WORK REQUEST: Output the opening lines of the records exactly. End with the line that contains "import PySem".

┌────────

-- pv_equiv track=rewrite | github.com/mluisas/ProgLab | cortandopapel.py | corte
-- ===== SOURCE A (Python) =====
-- def corte(lista, altura):
--     pedacos = 1
--     mais_um = True
--     for i in range(len(lista)):
--         if lista[i] > altura and mais_um == True:
--             pedacos += 1
--             mais_um = False
--         elif lista[i] < altura:
--             mais_um = True
--     return pedacos
-- ===== SOURCE B (Python) =====
-- def corte(lista, altura):
--     flags = [x > altura for x in lista if x != altura]
--     return 1 + sum(1 for i, f in enumerate(flags) if f and (i == 0 or not flags[i - 1]))
-- ===== Notes on version B (the rewrite author's own statement) =====
-- stated objective: alternative
-- what changed: Replaces the stateful pedacos/mais_um flag loop with a build-then-count shape: filter out elements equal to altura, map the rest to above/below booleans, count the starts of maximal True runs, and add 1.
import Mathlib
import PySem

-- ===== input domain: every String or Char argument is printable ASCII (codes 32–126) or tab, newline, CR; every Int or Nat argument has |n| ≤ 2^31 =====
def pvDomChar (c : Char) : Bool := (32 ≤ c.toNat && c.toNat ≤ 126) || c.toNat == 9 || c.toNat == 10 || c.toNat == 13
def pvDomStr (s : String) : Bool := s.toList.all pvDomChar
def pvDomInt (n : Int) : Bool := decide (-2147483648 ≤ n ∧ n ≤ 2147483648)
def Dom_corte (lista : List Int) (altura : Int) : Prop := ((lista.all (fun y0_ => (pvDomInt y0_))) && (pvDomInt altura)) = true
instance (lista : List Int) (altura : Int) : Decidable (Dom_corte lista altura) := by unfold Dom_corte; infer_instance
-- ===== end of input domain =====

-- B rebuilds the answer as 1 + (number of maximal runs of elements above altura,
-- after dropping elements equal to altura), instead of A's pedacos/mais_um flag loop.


-- ===== PORT A =====
-- the for-loop over range(len(lista)) reading lista[i] in order, with state (pedacos, mais_um)
def corte (lista : List Int) (altura : Int) : Int :=
  (lista.foldl (fun (s : Int × Bool) x =>
      if x > altura ∧ s.2 = true then (s.1 + 1, false)
      else if x < altura then (s.1, true)
      else s) (1, true)).1

-- ===== PORT B =====
-- sum over enumerate(flags): counts f that are True with a False/absent predecessor
def pvCountStarts (prev : Bool) : List Bool → Int
  | [] => 0
  | f :: rest => (if f = true ∧ prev = false then 1 else 0) + pvCountStarts f rest

def corte_alt (lista : List Int) (altura : Int) : Int :=
  let flags := (lista.filter (fun x => x ≠ altura)).map (fun x => decide (x > altura))
  1 + pvCountStarts false flags

-- ===== PRECONDITION & SPEC =====
def Spec_corte (lista : List Int) (altura : Int) (out : Int) : Prop := out = corte_alt lista altura
instance (lista : List Int) (altura : Int) (out : Int) : Decidable (Spec_corte lista altura out) := by unfold Spec_corte; infer_instance

-- ===== CLAIM (what is proved, stated in full; the proofs are below) =====
def Claim_equal_corte : Prop := ∀ (lista : List Int) (altura : Int), Dom_corte lista altura → Spec_corte lista altura (corte lista altura)

-- ===== LEMMAS AND PROOFS =====
-- invariant: A's mais_um is the negation of B's "previous flag" (prev)
theorem corte_inv (altura p : Int) (m : Bool) (l : List Int) :
    (l.foldl (fun (s : Int × Bool) x =>
      if x > altura ∧ s.2 = true then (s.1 + 1, false)
      else if x < altura then (s.1, true)
      else s) (p, m)).1
    = p + pvCountStarts (!m) ((l.filter (fun x => x ≠ altura)).map (fun x => decide (x > altura))) := by
  induction l generalizing p m with
  | nil => simp [pvCountStarts]
  | cons x rest ih =>
    rcases lt_trichotomy x altura with h | h | h
    · have hne : x ≠ altura := ne_of_lt h
      simp only [List.foldl_cons, List.filter_cons]
      rw [if_neg (by rintro ⟨h1, _⟩; omega), if_pos h, ih]
      simp [pvCountStarts, hne, not_lt.mpr (le_of_lt h)]
    · subst h
      simp only [List.foldl_cons, List.filter_cons]
      rw [if_neg (by rintro ⟨h1, _⟩; omega), if_neg (by omega)]
      simp [ih]
    · have hne : x ≠ altura := ne_of_gt h
      simp only [List.foldl_cons, List.filter_cons]
      cases m with
      | true =>
        rw [if_pos ⟨h, rfl⟩, ih]
        simp [pvCountStarts, hne, h]
        omega
      | false =>
        rw [if_neg (by rintro ⟨_, h2⟩; simp at h2), if_neg (by omega), ih]
        simp [pvCountStarts, hne, h]

-- ===== VERDICT (by name: the statement is the Claim_ definition above) =====
theorem corte_spec : Claim_equal_corte := by
  intro lista altura _
  unfold Spec_corte corte corte_alt
  rw [corte_inv]
  simp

└────────

EXERCISE ANSWER:
-- pv_equiv track=rewrite | github.com/mluisas/ProgLab | cortandopapel.py | corte
-- ===== SOURCE A (Python) =====
-- def corte(lista, altura):
--     pedacos = 1
--     mais_um = True
--     for i in range(len(lista)):
--         if lista[i] > altura and mais_um == True:
--             pedacos += 1
--             mais_um = False
--         elif lista[i] < altura:
--             mais_um = True
--     return pedacos
-- ===== SOURCE B (Python) =====
-- def corte(lista, altura):
--     flags = [x > altura for x in lista if x != altura]
--     return 1 + sum(1 for i, f in enumerate(flags) if f and (i == 0 or not flags[i - 1]))
-- ===== Notes on version B (the rewrite author's own statement) =====
-- stated objective: alternative
-- what changed: Replaces the stateful pedacos/mais_um flag loop with a build-then-count shape: filter out elements equal to altura, map the rest to above/below booleans, count the starts of maximal True runs, and add 1.
import Mathlib
import PySem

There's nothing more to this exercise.